Work request:
From the first line to the last, copy the data exactly.

□ □ □ □ □ □ □

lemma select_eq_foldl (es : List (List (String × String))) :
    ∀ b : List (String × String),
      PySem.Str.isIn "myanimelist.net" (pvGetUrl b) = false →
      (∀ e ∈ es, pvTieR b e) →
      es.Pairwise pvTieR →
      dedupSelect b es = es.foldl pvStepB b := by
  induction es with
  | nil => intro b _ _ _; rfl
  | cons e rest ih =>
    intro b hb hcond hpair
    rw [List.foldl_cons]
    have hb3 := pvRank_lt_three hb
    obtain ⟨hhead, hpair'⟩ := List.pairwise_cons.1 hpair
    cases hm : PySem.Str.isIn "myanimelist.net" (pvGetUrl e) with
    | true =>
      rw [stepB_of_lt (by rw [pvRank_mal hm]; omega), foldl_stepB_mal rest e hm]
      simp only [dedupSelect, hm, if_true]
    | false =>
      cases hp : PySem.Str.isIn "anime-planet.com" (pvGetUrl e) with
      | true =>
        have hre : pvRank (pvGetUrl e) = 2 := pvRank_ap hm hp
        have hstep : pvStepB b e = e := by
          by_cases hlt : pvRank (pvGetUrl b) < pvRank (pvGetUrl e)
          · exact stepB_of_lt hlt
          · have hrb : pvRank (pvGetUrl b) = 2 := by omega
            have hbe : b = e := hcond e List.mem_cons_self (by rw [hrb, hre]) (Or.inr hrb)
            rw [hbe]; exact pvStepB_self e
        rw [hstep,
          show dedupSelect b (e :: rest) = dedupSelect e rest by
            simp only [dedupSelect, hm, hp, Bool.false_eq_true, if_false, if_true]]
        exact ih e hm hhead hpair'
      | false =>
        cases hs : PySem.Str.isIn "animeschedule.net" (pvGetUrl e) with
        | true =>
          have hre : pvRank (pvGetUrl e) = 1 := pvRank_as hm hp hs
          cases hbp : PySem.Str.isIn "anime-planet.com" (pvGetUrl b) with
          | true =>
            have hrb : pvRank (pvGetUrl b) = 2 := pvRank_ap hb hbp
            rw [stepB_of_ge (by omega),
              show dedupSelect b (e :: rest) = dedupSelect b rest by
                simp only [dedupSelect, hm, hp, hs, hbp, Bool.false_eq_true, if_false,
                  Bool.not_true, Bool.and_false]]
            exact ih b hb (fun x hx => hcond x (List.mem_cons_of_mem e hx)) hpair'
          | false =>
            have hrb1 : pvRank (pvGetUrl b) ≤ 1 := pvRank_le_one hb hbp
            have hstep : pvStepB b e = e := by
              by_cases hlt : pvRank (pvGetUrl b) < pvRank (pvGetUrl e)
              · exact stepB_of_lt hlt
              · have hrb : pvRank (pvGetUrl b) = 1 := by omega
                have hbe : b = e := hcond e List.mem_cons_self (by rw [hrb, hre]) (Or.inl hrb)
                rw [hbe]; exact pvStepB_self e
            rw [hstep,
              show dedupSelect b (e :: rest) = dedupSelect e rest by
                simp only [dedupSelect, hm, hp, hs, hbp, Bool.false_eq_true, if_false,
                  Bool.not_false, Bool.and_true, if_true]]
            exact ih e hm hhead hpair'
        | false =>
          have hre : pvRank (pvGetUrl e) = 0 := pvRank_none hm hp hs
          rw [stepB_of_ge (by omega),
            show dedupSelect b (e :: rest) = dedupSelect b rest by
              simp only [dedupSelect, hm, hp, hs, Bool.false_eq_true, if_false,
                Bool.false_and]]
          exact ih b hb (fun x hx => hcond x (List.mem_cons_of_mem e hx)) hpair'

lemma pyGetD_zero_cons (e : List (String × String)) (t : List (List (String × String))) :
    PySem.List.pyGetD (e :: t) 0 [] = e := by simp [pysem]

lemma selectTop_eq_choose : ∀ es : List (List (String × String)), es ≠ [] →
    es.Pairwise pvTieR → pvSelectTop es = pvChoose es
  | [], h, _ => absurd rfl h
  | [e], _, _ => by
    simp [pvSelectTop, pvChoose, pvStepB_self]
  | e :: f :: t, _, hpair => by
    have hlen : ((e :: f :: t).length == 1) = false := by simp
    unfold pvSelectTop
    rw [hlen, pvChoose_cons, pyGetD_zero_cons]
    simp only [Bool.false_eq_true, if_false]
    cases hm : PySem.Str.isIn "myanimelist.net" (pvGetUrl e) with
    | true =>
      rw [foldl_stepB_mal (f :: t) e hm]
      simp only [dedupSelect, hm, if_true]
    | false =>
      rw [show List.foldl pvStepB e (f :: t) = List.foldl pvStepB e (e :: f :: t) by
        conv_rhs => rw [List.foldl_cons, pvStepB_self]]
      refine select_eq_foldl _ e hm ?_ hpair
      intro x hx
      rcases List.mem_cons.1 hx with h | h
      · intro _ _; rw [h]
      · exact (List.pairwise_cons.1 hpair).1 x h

□ □ □ □ □ □ □

Answer to the problem:
lemma select_eq_foldl (es : List (List (String × String))) :
    ∀ b : List (String × String),
      PySem.Str.isIn "myanimelist.net" (pvGetUrl b) = false →
      (∀ e ∈ es, pvTieR b e) →
      es.Pairwise pvTieR →
      dedupSelect b es = es.foldl pvStepB b := by
  induction es with
  | nil => intro b _ _ _; rfl
  | cons e rest ih =>
    intro b hb hcond hpair
    rw [List.foldl_cons]
    have hb3 := pvRank_lt_three hb
    obtain ⟨hhead, hpair'⟩ := List.pairwise_cons.1 hpair
    cases hm : PySem.Str.isIn "myanimelist.net" (pvGetUrl e) with
    | true =>
      rw [stepB_of_lt (by rw [pvRank_mal hm]; omega), foldl_stepB_mal rest e hm]
      simp only [dedupSelect, hm, if_true]
    | false =>
      cases hp : PySem.Str.isIn "anime-planet.com" (pvGetUrl e) with
      | true =>
        have hre : pvRank (pvGetUrl e) = 2 := pvRank_ap hm hp
        have hstep : pvStepB b e = e := by
          by_cases hlt : pvRank (pvGetUrl b) < pvRank (pvGetUrl e)
          · exact stepB_of_lt hlt
          · have hrb : pvRank (pvGetUrl b) = 2 := by omega
            have hbe : b = e := hcond e List.mem_cons_self (by rw [hrb, hre]) (Or.inr hrb)
            rw [hbe]; exact pvStepB_self e
        rw [hstep,
          show dedupSelect b (e :: rest) = dedupSelect e rest by
            simp only [dedupSelect, hm, hp, Bool.false_eq_true, if_false, if_true]]
        exact ih e hm hhead hpair'
      | false =>
        cases hs : PySem.Str.isIn "animeschedule.net" (pvGetUrl e) with
        | true =>
          have hre : pvRank (pvGetUrl e) = 1 := pvRank_as hm hp hs
          cases hbp : PySem.Str.isIn "anime-planet.com" (pvGetUrl b) with
          | true =>
            have hrb : pvRank (pvGetUrl b) = 2 := pvRank_ap hb hbp
            rw [stepB_of_ge (by omega),
              show dedupSelect b (e :: rest) = dedupSelect b rest by
                simp only [dedupSelect, hm, hp, hs, hbp, Bool.false_eq_true, if_false,
                  Bool.not_true, Bool.and_false]]
            exact ih b hb (fun x hx => hcond x (List.mem_cons_of_mem e hx)) hpair'
          | false =>
            have hrb1 : pvRank (pvGetUrl b) ≤ 1 := pvRank_le_one hb hbp
            have hstep : pvStepB b e = e := by
              by_cases hlt : pvRank (pvGetUrl b) < pvRank (pvGetUrl e)
              · exact stepB_of_lt hlt
              · have hrb : pvRank (pvGetUrl b) = 1 := by omega
                have hbe : b = e := hcond e List.mem_cons_self (by rw [hrb, hre]) (Or.inl hrb)
                rw [hbe]; exact pvStepB_self e
            rw [hstep,
              show dedupSelect b (e :: rest) = dedupSelect e rest by
                simp only [dedupSelect, hm, hp, hs, hbp, Bool.false_eq_true, if_false,
                  Bool.not_false, Bool.and_true, if_true]]
            exact ih e hm hhead hpair'
        | false =>
          have hre : pvRank (pvGetUrl e) = 0 := pvRank_none hm hp hs
          rw [stepB_of_ge (by omega),
            show dedupSelect b (e :: rest) = dedupSelect b rest by
              simp only [dedupSelect, hm, hp, hs, Bool.false_eq_true, if_false,
                Bool.false_and]]
          exact ih b hb (fun x hx => hcond x (List.mem_cons_of_mem e hx)) hpair'

lemma pyGetD_zero_cons (e : List (String × String)) (t : List (List (String × String))) :
    PySem.List.pyGetD (e :: t) 0 [] = e := by simp [pysem]

lemma selectTop_eq_choose : ∀ es : List (List (String × String)), es ≠ [] →
    es.Pairwise pvTieR → pvSelectTop es = pvChoose es
  | [], h, _ => absurd rfl h
  | [e], _, _ => by
    simp [pvSelectTop, pvChoose, pvStepB_self]
  | e :: f :: t, _, hpair => by
    have hlen : ((e :: f :: t).length == 1) = false := by simp
    unfold pvSelectTop
    rw [hlen, pvChoose_cons, pyGetD_zero_cons]
    simp only [Bool.false_eq_true, if_false]
    cases hm : PySem.Str.isIn "myanimelist.net" (pvGetUrl e) with
    | true =>
      rw [foldl_stepB_mal (f :: t) e hm]
      simp only [dedupSelect, hm, if_true]
    | false =>
      rw [show List.foldl pvStepB e (f :: t) = List.foldl pvStepB e (e :: f :: t) by
        conv_rhs => rw [List.foldl_cons, pvStepB_self]]
      refine select_eq_foldl _ e hm ?_ hpair
      intro x hx
      rcases List.mem_cons.1 hx with h | h
      · intro _ _; rw [h]
      · exact (List.pairwise_cons.1 hpair).1 x h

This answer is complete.